Indeed, the week of the LSU game Croom told reporters that Relf was being prepared to play then. As it turned out Lee got his first college start and played well in a competitive game where there was never any need or promising opportunity to change quarterbacks. The Vanderbilt game was too tight to make such a move, and while Lee was lifted after consecutive interception-return touchdowns at Tennessee veteran Carroll got all the mop-up duty.

Relf did play briefly in the home win against Southeastern Louisiana, his only college action to-date. Might he return to active duty this week? The setting has to be right, Croom insists. Not just for the team as a whole, but for Relf's own good.

"You'd like to be up a touchdown or ten points, you're comfortable with him in there and if a mistake is made it won't kill you." Or equally, kills Relf's confidence. "We just haven't been in that situation to take advantage of that. Because he does have some skills that we would like to take advantage of.

The coach means the physical skills Relf showed at Carver High in Montgomery, Ala. What has delayed development is that Relf actually had rather limited experience as a prep quarterback, and none in a system that prepared him for college-style offense. So when Mississippi State offered the scholarship Relf was instructed, Croom said, it would be two years before anything was expected of him as a quarterback.

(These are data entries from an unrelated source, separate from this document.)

-- pv_equiv track=rewrite | github.com/rnaksdl/IR-See | scripts/401_guess_angle.py | prioritize_same_digit_pins
-- ===== SOURCE A (Python) =====
-- PIN_LENGTH = 4
--
-- def prioritize_same_digit_pins(pin_scores, is_same_digit):
--     if not is_same_digit: return pin_scores
--     priority_pins = [str(d)*PIN_LENGTH for d in range(1,10)] + ["0"*PIN_LENGTH]
--     prioritized_scores, non_priority = [], []
--     for pin, score in pin_scores:
--         if pin not in priority_pins: non_priority.append((pin, score))
--     for p_pin in priority_pins:
--         for pin, score in pin_scores:
--             if pin == p_pin:
--                 prioritized_scores.append((pin, score)); break
--     prioritized_scores.extend(non_priority)
--     return prioritized_scores
-- ===== SOURCE B (Python) =====
-- PIN_LENGTH = 4
--
-- def prioritize_same_digit_pins(pin_scores, is_same_digit):
--     if not is_same_digit:
--         return pin_scores
--     priority_pins = [str(d) * PIN_LENGTH for d in range(1, 10)] + ["0" * PIN_LENGTH]
--     prio = set(priority_pins)
--     seen = {}
--     non_priority = []
--     for pin, score in pin_scores:
--         if pin in prio:
--             if pin not in seen:
--                 seen[pin] = score
--         else:
--             non_priority.append((pin, score))
--     return [(p, seen[p]) for p in priority_pins if p in seen] + non_priority
-- ===== Notes on version B (the rewrite author's own statement) =====
-- stated objective: alternative
-- what changed: Replaces A's second phase (for each of the 10 priority pins, rescan the whole pin_scores list for its first occurrence) with a single pass over pin_scores that builds a first-seen dict for priority pins and the non-priority list at once, then emits in fixed priority order from the dict.
import Mathlib
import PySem

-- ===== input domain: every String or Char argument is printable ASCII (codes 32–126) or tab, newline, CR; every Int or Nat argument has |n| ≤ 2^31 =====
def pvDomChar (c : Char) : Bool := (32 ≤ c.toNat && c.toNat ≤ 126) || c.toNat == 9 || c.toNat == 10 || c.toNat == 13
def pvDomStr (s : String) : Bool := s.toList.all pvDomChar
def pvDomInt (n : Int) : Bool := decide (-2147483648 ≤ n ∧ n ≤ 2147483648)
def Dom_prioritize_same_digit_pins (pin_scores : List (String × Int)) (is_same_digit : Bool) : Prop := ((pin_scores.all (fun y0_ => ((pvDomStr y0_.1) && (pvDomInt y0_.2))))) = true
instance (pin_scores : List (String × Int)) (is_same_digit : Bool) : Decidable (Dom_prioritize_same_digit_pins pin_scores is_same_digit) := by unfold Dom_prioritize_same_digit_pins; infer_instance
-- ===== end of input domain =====

-- B replaces A's 10 rescans of pin_scores with one pass building a first-seen dict plus
-- the non-priority list, then emits in priority order (same return value, different traversal).

-- ===== PORT A =====
-- str(d) * PIN_LENGTH  (Python string repetition), exact for n ≥ 0
def pvStrRepeat (s : String) (n : Nat) : String := String.ofList ((List.replicate n s.toList).flatten)

-- priority_pins = [str(d)*PIN_LENGTH for d in range(1,10)] + ["0"*PIN_LENGTH]
def pvPriorityPins : List String :=
  ((PySem.List.pyRange 1 10 1).map (fun d => pvStrRepeat (PySem.Int.toStr d) 4)) ++ [pvStrRepeat "0" 4]

-- inner 'for pin, score in pin_scores: if pin == p_pin: append; break'
def pvFindFirst (p_pin : String) : List (String × Int) → List (String × Int)
  | [] => []
  | (pin, score) :: rest => if pin == p_pin then [(pin, score)] else pvFindFirst p_pin rest

def prioritize_same_digit_pins (pin_scores : List (String × Int)) (is_same_digit : Bool) : List (String × Int) :=
  if !is_same_digit then pin_scores else
  let priority_pins := pvPriorityPins
  let non_priority := pin_scores.foldl (fun acc ps => if !(priority_pins.contains ps.1) then acc ++ [ps] else acc) []
  let prioritized_scores := priority_pins.foldl (fun acc p_pin => acc ++ pvFindFirst p_pin pin_scores) []
  prioritized_scores ++ non_priority

-- ===== PORT B =====
-- the single pass: seen = first-seen scores of priority pins, np = non-priority entries in order
def pvLoopB (prio : PySem.Set String) (seen : PySem.Dict String Int) (np : List (String × Int)) :
    List (String × Int) → PySem.Dict String Int × List (String × Int)
  | [] => (seen, np)
  | (pin, score) :: rest =>
    if PySem.Set.contains prio pin then
      if seen.contains pin then pvLoopB prio seen np rest
      else pvLoopB prio (seen.insert pin score) np rest
    else pvLoopB prio seen (np ++ [(pin, score)]) rest

def prioritize_same_digit_pins_alt (pin_scores : List (String × Int)) (is_same_digit : Bool) : List (String × Int) :=
  if !is_same_digit then pin_scores else
  let priority_pins := pvPriorityPins
  let prio := PySem.Set.ofList priority_pins
  let r := pvLoopB prio PySem.Dict.empty [] pin_scores
  (priority_pins.filterMap (fun p => (r.1.get? p).map (fun s => (p, s)))) ++ r.2

-- ===== PRECONDITION & SPEC =====
def Spec_prioritize_same_digit_pins (pin_scores : List (String × Int)) (is_same_digit : Bool) (out : List (String × Int)) : Prop := out = prioritize_same_digit_pins_alt pin_scores is_same_digit
instance (pin_scores : List (String × Int)) (is_same_digit : Bool) (out : List (String × Int)) : Decidable (Spec_prioritize_same_digit_pins pin_scores is_same_digit out) := by unfold Spec_prioritize_same_digit_pins; infer_instance

-- ===== CLAIM (what is proved, stated in full; the proofs are below) =====
def Claim_equal_prioritize_same_digit_pins : Prop := ∀ (pin_scores : List (String × Int)) (is_same_digit : Bool), Dom_prioritize_same_digit_pins pin_scores is_same_digit → Spec_prioritize_same_digit_pins pin_scores is_same_digit (prioritize_same_digit_pins pin_scores is_same_digit)

-- ===== LEMMAS AND PROOFS =====

lemma pvLoopB_snd (prio : PySem.Set String) :
    ∀ (xs : List (String × Int)) (seen : PySem.Dict String Int) (np : List (String × Int)),
      (pvLoopB prio seen np xs).2 = np ++ xs.filter (fun ps => !(PySem.Set.contains prio ps.1)) := by
  intro xs
  induction xs with
  | nil => intro seen np; simp [pvLoopB]
  | cons hd tl ih =>
    intro seen np
    obtain ⟨pin, score⟩ := hd
    by_cases h : pin ∈ prio
    · by_cases h2 : seen.contains pin = true <;> simp [pvLoopB, h, h2, ih]
    · simp [pvLoopB, h, ih]

lemma pvLoopB_get? (prio : PySem.Set String) (k : String) (hk : k ∈ prio) :
    ∀ (xs : List (String × Int)) (seen : PySem.Dict String Int) (np : List (String × Int)),
      (pvLoopB prio seen np xs).1.get? k
        = (seen.get? k).or ((xs.find? (fun ps => ps.1 == k)).map (fun ps => ps.2)) := by
  intro xs
  induction xs with
  | nil => intro seen np; simp [pvLoopB]
  | cons hd tl ih =>
    intro seen np
    obtain ⟨pin, score⟩ := hd
    by_cases hpk : pin = k
    · subst hpk
      have hc : prio.contains pin = true := by simpa using hk
      simp only [pvLoopB]
      rw [if_pos hc]
      by_cases h2 : seen.contains pin = true
      · rw [if_pos h2, ih]
        have : (seen.get? pin).isSome := by
          rw [← PySem.Dict.contains_eq_isSome_get?]; exact h2
        cases hg : seen.get? pin with
        | none => rw [hg] at this; simp at this
        | some v => simp [List.find?]
      · rw [if_neg h2, ih]
        have hg : seen.get? pin = none := by
          rw [← Option.not_isSome_iff_eq_none, ← PySem.Dict.contains_eq_isSome_get?]
          simp [h2]
        simp [hg, PySem.Dict.get?_insert_self, List.find?]
    · have hb : (pin == k) = false := by simp [hpk]
      have hfind : ((pin, score) :: tl).find? (fun ps => ps.1 == k) = tl.find? (fun ps => ps.1 == k) := by
        simp [List.find?, hb]
      by_cases h : pin ∈ prio
      · have hc : prio.contains pin = true := by simpa using h
        simp only [pvLoopB]
        rw [if_pos hc]
        by_cases h2 : seen.contains pin = true
        · rw [if_pos h2, ih, hfind]
        · rw [if_neg h2, ih, hfind, PySem.Dict.get?_insert_of_ne _ _ (fun hc2 => hpk hc2.symm)]
      · have hc : ¬ prio.contains pin = true := by simpa using h
        simp only [pvLoopB]
        rw [if_neg hc, ih, hfind]

lemma pvFindFirst_eq (p : String) :
    ∀ (xs : List (String × Int)),
      pvFindFirst p xs = ((xs.find? (fun ps => ps.1 == p)).map (fun ps => (p, ps.2))).toList := by
  intro xs
  induction xs with
  | nil => simp [pvFindFirst]
  | cons hd tl ih =>
    obtain ⟨pin, score⟩ := hd
    by_cases h : pin = p
    · subst h; simp [pvFindFirst, List.find?]
    · have hb : (pin == p) = false := by simp [h]
      simp [pvFindFirst, List.find?, hb, ih]

lemma pvEmit_eq (prio : PySem.Set String) (xs : List (String × Int)) :
    ∀ (P : List String), (∀ p ∈ P, p ∈ prio) →
      P.filterMap (fun p => (((pvLoopB prio PySem.Dict.empty [] xs).1.get? p).map (fun s => (p, s))))
        = P.flatMap (fun p => pvFindFirst p xs) := by
  intro P
  induction P with
  | nil => simp
  | cons q Q ih =>
    intro h
    have hq := h q (by simp)
    have hrest : ∀ p ∈ Q, p ∈ prio := fun p hp => h p (by simp [hp])
    rw [List.filterMap_cons, List.flatMap_cons, ← ih hrest]
    rw [pvLoopB_get? prio q hq xs PySem.Dict.empty [], PySem.Dict.get?_empty, Option.none_or]
    rw [pvFindFirst_eq]
    cases hf : xs.find? (fun ps => ps.1 == q) with
    | none => simp
    | some v => simp

lemma pvPrio_ofList : PySem.Set.ofList pvPriorityPins = pvPriorityPins := by decide

-- ===== VERDICT (by name: the statement is the Claim_ definition above) =====
theorem prioritize_same_digit_pins_spec : Claim_equal_prioritize_same_digit_pins := by
  intro pin_scores is_same_digit _
  unfold Spec_prioritize_same_digit_pins prioritize_same_digit_pins prioritize_same_digit_pins_alt
  cases is_same_digit with
  | false => rfl
  | true =>
    simp only [Bool.not_true, Bool.false_eq_true, if_false]
    rw [pvLoopB_snd, List.nil_append]
    rw [pvEmit_eq (PySem.Set.ofList pvPriorityPins) pin_scores pvPriorityPins
        (by rw [pvPrio_ofList]; intro p hp; exact hp)]
    rw [PySem.List.foldl_append_eq_flatMap, List.nil_append]
    rw [PySem.List.foldl_append_if_eq_filter, List.nil_append]
    rw [pvPrio_ofList]
    have hc : ∀ x : String, PySem.Set.contains pvPriorityPins x = pvPriorityPins.contains x :=
      fun _ => rfl
    simp only [hc]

"He understands that. We told him that when we brought him in. The guy was a wide receiver, he moved to quarterback his senior year. Physically he is the kind of guy we're looking for; big guy that can run and throw. No question the talent is there." Now it's just a matter of finding the best way to take advantage of those gifts. "There may be a point in insert him," Croom said. "The key is we're at such a fine point we don't want to put him in situations where the ball is turned over, he gets down on himself, and it creates problems."

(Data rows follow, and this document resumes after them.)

-- pv_equiv track=rewrite | github.com/gpapachr/AoC-2023 | day2/Day2.py | check_possible_games
-- ===== SOURCE A (Python) =====
-- def check_possible_games(game_results, red_count, green_count, blue_count):
--     possible_games = []
--     for game_id, rounds in game_results:
--         valid_game = True
--         for round in rounds:
--             cubes = [cube.strip().split() for cube in round.split(',')]
--             for cube in cubes:
--                 color, count = cube[1], int(cube[0])
--                 if color == 'red' and count > red_count:
--                     valid_game = False
--                     break
--                 elif color == 'green' and count > green_count:
--                     valid_game = False
--                     break
--                 elif color == 'blue' and count > blue_count:
--                     valid_game = False
--                     break
--             if not valid_game:
--                 break
--         if valid_game:
--             possible_games.append(game_id)
--     return possible_games
-- ===== SOURCE B (Python) =====
-- def check_possible_games(game_results, red_count, green_count, blue_count):
--     possible_games = []
--     for game_id, rounds in game_results:
--         # running maxima, seeded with the limits themselves: the game is
--         # possible iff no cube ever pushes a maximum above its seed
--         max_red, max_green, max_blue = red_count, green_count, blue_count
--         for rnd in rounds:
--             for token in rnd.split(','):
--                 parts = token.strip().split()
--                 count, color = int(parts[0]), parts[1]
--                 if color == 'red':
--                     max_red = max(max_red, count)
--                 elif color == 'green':
--                     max_green = max(max_green, count)
--                 elif color == 'blue':
--                     max_blue = max(max_blue, count)
--         if max_red <= red_count and max_green <= green_count and max_blue <= blue_count:
--             possible_games.append(game_id)
--     return possible_games
-- ===== Notes on version B (the rewrite author's own statement) =====
-- stated objective: alternative
-- what changed: B replaces A's per-cube early-exit validity flag (triple nested break) with a single aggregate pass that accumulates the running maximum count per color (seeded with the limit itself) and decides possibility once per game by comparing the three maxima to the limits.
-- outside the precondition, e.g. on check_possible_games([(1, ['5 red, garbage'])], 2, 2, 2): A returns [], B raises ValueError
import Mathlib
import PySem

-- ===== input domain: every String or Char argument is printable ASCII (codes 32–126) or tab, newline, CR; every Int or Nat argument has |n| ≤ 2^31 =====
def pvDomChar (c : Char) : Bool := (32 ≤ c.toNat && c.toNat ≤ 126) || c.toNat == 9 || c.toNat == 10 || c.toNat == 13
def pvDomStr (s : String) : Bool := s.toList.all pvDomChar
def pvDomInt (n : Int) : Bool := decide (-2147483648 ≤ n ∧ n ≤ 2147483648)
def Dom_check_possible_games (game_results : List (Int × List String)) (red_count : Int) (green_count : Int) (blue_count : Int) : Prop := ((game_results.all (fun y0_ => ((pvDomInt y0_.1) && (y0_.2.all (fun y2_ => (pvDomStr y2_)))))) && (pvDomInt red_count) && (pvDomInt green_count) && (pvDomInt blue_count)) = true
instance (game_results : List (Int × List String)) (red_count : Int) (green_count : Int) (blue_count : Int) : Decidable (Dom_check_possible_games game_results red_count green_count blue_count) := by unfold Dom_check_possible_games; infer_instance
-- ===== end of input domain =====

-- B replaces A's per-cube early-exit validity flag with one aggregate pass keeping the running
-- maximum count per color (seeded with the limit), deciding each game once at the end.

-- ===== PORT A =====

-- round.split(','): non-empty literal separator, so Python never raises; split? is some here
def pvSplitComma (s : String) : List String := (PySem.Str.split? s ",").getD []

-- cubes = [cube.strip().split() for cube in round.split(',')]
def pvParseRound (rnd : String) : List (List String) :=
  (pvSplitComma rnd).map (fun cube => PySem.Str.split₀ (PySem.Str.strip cube))

-- inner 'for cube in cubes' loop with its breaks: returns valid_game
def pvACubes (red_count green_count blue_count : Int) : List (List String) → Bool
  | [] => true
  | cube :: rest =>
    let color := (PySem.List.pyGet? cube 1).getD ""
    let count := ((PySem.Int.ofStr? ((PySem.List.pyGet? cube 0).getD ""))).getD 0
    if color == "red" && count > red_count then false
    else if color == "green" && count > green_count then false
    else if color == "blue" && count > blue_count then false
    else pvACubes red_count green_count blue_count rest

-- 'for round in rounds' loop with its 'if not valid_game: break'
def pvARounds (red_count green_count blue_count : Int) : List String → Bool
  | [] => true
  | rnd :: rest =>
    if pvACubes red_count green_count blue_count (pvParseRound rnd) then
      pvARounds red_count green_count blue_count rest
    else false

def check_possible_games (game_results : List (Int × List String)) (red_count : Int) (green_count : Int) (blue_count : Int) : List Int :=
  game_results.foldl (fun possible_games gr =>
    if pvARounds red_count green_count blue_count gr.2 then possible_games ++ [gr.1]
    else possible_games) []

-- ===== PORT B =====

-- one cube token: update the (max_red, max_green, max_blue) triple
def pvBCube (m : Int × Int × Int) (token : String) : Int × Int × Int :=
  let parts := PySem.Str.split₀ (PySem.Str.strip token)
  let count := ((PySem.Int.ofStr? ((PySem.List.pyGet? parts 0).getD ""))).getD 0
  let color := (PySem.List.pyGet? parts 1).getD ""
  if color == "red" then (max m.1 count, m.2.1, m.2.2)
  else if color == "green" then (m.1, max m.2.1 count, m.2.2)
  else if color == "blue" then (m.1, m.2.1, max m.2.2 count)
  else m

def pvBMaxima (red_count green_count blue_count : Int) (rounds : List String) : Int × Int × Int :=
  rounds.foldl (fun m rnd => (pvSplitComma rnd).foldl pvBCube m)
    (red_count, green_count, blue_count)

def check_possible_games_alt (game_results : List (Int × List String)) (red_count : Int) (green_count : Int) (blue_count : Int) : List Int :=
  game_results.foldl (fun possible_games gr =>
    let m := pvBMaxima red_count green_count blue_count gr.2
    if m.1 ≤ red_count ∧ m.2.1 ≤ green_count ∧ m.2.2 ≤ blue_count then possible_games ++ [gr.1]
    else possible_games) []

-- ===== PRECONDITION & SPEC =====
-- Pre_ requires every cube token of every round to be well formed (at least two
-- whitespace-separated fields, the first an int literal); on malformed tokens the Python A
-- raises ValueError/IndexError, except when an earlier over-limit cube short-circuits the scan
-- before the malformed token is parsed — those inputs (on which A returns) are also excluded,
-- and there B raises since it always scans the whole game.
def Pre_check_possible_games (game_results : List (Int × List String)) (red_count : Int) (green_count : Int) (blue_count : Int) : Prop :=
  ∀ gr ∈ game_results, ∀ rnd ∈ gr.2, ∀ tok ∈ pvSplitComma rnd,
    2 ≤ (PySem.Str.split₀ (PySem.Str.strip tok)).length ∧
    (PySem.Int.ofStr? ((PySem.Str.split₀ (PySem.Str.strip tok)).headD "")).isSome = true

instance (game_results : List (Int × List String)) (red_count : Int) (green_count : Int) (blue_count : Int) : Decidable (Pre_check_possible_games game_results red_count green_count blue_count) := by unfold Pre_check_possible_games; infer_instance

def pvWitness_check_possible_games : (List (Int × List String)) × Int × Int × Int :=
  ([(1, ["3 red, 2 blue", "1 green"]), (2, ["15 blue"])], 4, 4, 4)

def Spec_check_possible_games (game_results : List (Int × List String)) (red_count : Int) (green_count : Int) (blue_count : Int) (out : List Int) : Prop := out = check_possible_games_alt game_results red_count green_count blue_count
instance (game_results : List (Int × List String)) (red_count : Int) (green_count : Int) (blue_count : Int) (out : List Int) : Decidable (Spec_check_possible_games game_results red_count green_count blue_count out) := by unfold Spec_check_possible_games; infer_instance

-- ===== CLAIM (what is proved, stated in full; the proofs are below) =====
def Claim_equal_check_possible_games : Prop := ∀ (game_results : List (Int × List String)) (red_count : Int) (green_count : Int) (blue_count : Int), Dom_check_possible_games game_results red_count green_count blue_count → Pre_check_possible_games game_results red_count green_count blue_count → Spec_check_possible_games game_results red_count green_count blue_count (check_possible_games game_results red_count green_count blue_count)

-- ===== LEMMAS AND PROOFS =====

-- a single cube is within the limits (shared characterisation)
def pvCubeOk (red_count green_count blue_count : Int) (cube : List String) : Bool :=
  let color := (PySem.List.pyGet? cube 1).getD ""
  let count := ((PySem.Int.ofStr? ((PySem.List.pyGet? cube 0).getD ""))).getD 0
  !(color == "red" && count > red_count) && !(color == "green" && count > green_count)
    && !(color == "blue" && count > blue_count)

theorem pvACubes_eq_all (r g b : Int) (cubes : List (List String)) :
    pvACubes r g b cubes = cubes.all (pvCubeOk r g b) := by
  induction cubes with
  | nil => rfl
  | cons c rest ih =>
    simp only [pvACubes, pvCubeOk, List.all_cons, ih]
    split_ifs with h1 h2 h3 <;> simp_all <;> tauto

theorem pvBCube_le_iff (r g b : Int) (m : Int × Int × Int) (t : String) :
    ((pvBCube m t).1 ≤ r ∧ (pvBCube m t).2.1 ≤ g ∧ (pvBCube m t).2.2 ≤ b) ↔
      (m.1 ≤ r ∧ m.2.1 ≤ g ∧ m.2.2 ≤ b ∧
        pvCubeOk r g b (PySem.Str.split₀ (PySem.Str.strip t)) = true) := by
  simp only [pvBCube, pvCubeOk]
  generalize ((PySem.Int.ofStr? ((PySem.List.pyGet?
      (PySem.Str.split₀ (PySem.Str.strip t)) 0).getD ""))).getD 0 = count
  generalize (PySem.List.pyGet? (PySem.Str.split₀ (PySem.Str.strip t)) 1).getD "" = color
  split_ifs with h1 h2 h3 <;>
    simp only [h1, max_le_iff] <;> simp_all <;> omega

theorem pvBMaxima_le_iff (r g b : Int) (m : Int × Int × Int) (toks : List String) :
    (((toks.foldl pvBCube m).1 ≤ r ∧ (toks.foldl pvBCube m).2.1 ≤ g ∧
      (toks.foldl pvBCube m).2.2 ≤ b)) ↔
      (m.1 ≤ r ∧ m.2.1 ≤ g ∧ m.2.2 ≤ b ∧
        (toks.map (fun t => PySem.Str.split₀ (PySem.Str.strip t))).all (pvCubeOk r g b) = true) := by
  induction toks generalizing m with
  | nil => simp
  | cons t rest ih =>
    simp only [List.foldl_cons, List.map_cons, List.all_cons, Bool.and_eq_true]
    rw [ih]
    have h := pvBCube_le_iff r g b m t
    constructor
    · rintro ⟨a1, a2, a3, w⟩
      obtain ⟨m1, m2, m3, c⟩ := h.mp ⟨a1, a2, a3⟩
      exact ⟨m1, m2, m3, c, w⟩
    · rintro ⟨m1, m2, m3, c, w⟩
      obtain ⟨a1, a2, a3⟩ := h.mpr ⟨m1, m2, m3, c⟩
      exact ⟨a1, a2, a3, w⟩

theorem pvARounds_eq_all (r g b : Int) (rounds : List String) :
    pvARounds r g b rounds =
      rounds.all (fun rnd => (pvParseRound rnd).all (pvCubeOk r g b)) := by
  induction rounds with
  | nil => rfl
  | cons rnd rest ih =>
    simp only [pvARounds, List.all_cons, pvACubes_eq_all, ih]
    split_ifs with h <;> simp [h]

theorem pvBRounds_le_iff (r g b : Int) (m : Int × Int × Int) (rounds : List String) :
    (((rounds.foldl (fun m rnd => (pvSplitComma rnd).foldl pvBCube m) m).1 ≤ r ∧
      (rounds.foldl (fun m rnd => (pvSplitComma rnd).foldl pvBCube m) m).2.1 ≤ g ∧
      (rounds.foldl (fun m rnd => (pvSplitComma rnd).foldl pvBCube m) m).2.2 ≤ b)) ↔
      (m.1 ≤ r ∧ m.2.1 ≤ g ∧ m.2.2 ≤ b ∧
        rounds.all (fun rnd => (pvParseRound rnd).all (pvCubeOk r g b)) = true) := by
  induction rounds generalizing m with
  | nil => simp
  | cons rnd rest ih =>
    simp only [List.foldl_cons, List.all_cons, Bool.and_eq_true]
    rw [ih]
    have h := pvBMaxima_le_iff r g b m (pvSplitComma rnd)
    unfold pvParseRound
    constructor
    · rintro ⟨a1, a2, a3, w⟩
      obtain ⟨m1, m2, m3, c⟩ := h.mp ⟨a1, a2, a3⟩
      exact ⟨m1, m2, m3, c, w⟩
    · rintro ⟨m1, m2, m3, c, w⟩
      obtain ⟨a1, a2, a3⟩ := h.mpr ⟨m1, m2, m3, c⟩
      exact ⟨a1, a2, a3, w⟩

theorem pvGame_agree (r g b : Int) (rounds : List String) :
    ((pvBMaxima r g b rounds).1 ≤ r ∧ (pvBMaxima r g b rounds).2.1 ≤ g ∧
        (pvBMaxima r g b rounds).2.2 ≤ b) ↔ pvARounds r g b rounds = true := by
  unfold pvBMaxima
  rw [pvBRounds_le_iff, pvARounds_eq_all]
  simp

-- ===== VERDICT (by name: the statement is the Claim_ definition above) =====
theorem check_possible_games_spec : Claim_equal_check_possible_games := by
  intro game_results r g b _ _
  unfold Spec_check_possible_games check_possible_games check_possible_games_alt
  have hf : (fun (pg : List Int) (gr : Int × List String) =>
        if pvARounds r g b gr.2 then pg ++ [gr.1] else pg) =
      (fun (pg : List Int) (gr : Int × List String) =>
        let m := pvBMaxima r g b gr.2
        if m.1 ≤ r ∧ m.2.1 ≤ g ∧ m.2.2 ≤ b then pg ++ [gr.1] else pg) := by
    funext pg gr
    exact if_congr (pvGame_agree r g b gr.2).symm rfl rfl
  rw [hf]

INJURY UPDATE: Along with Brignone, other Bulldogs being protected in this week's practices are WR Brandon McRae, TE Brandon Henderson, DE Brandon Cooper, and DE Jimmie Holmes. Only the latter was expected to miss Tuesday practice as he recovers from a calf contusion suffered last Wednesday. "He's a lot better than he was going into the game Saturday," Croom said. "It's just precautionary, he'll be able to go."

And as usual HB Anthony Dixon's work-week will be shortened to keep down the wear-and-tear.

Also, three players--starting LG Anthony Strauder, S De'Mon Glanton, and LT Chris Spencer--missed much of Tuesday's practice to take an afternoon exam.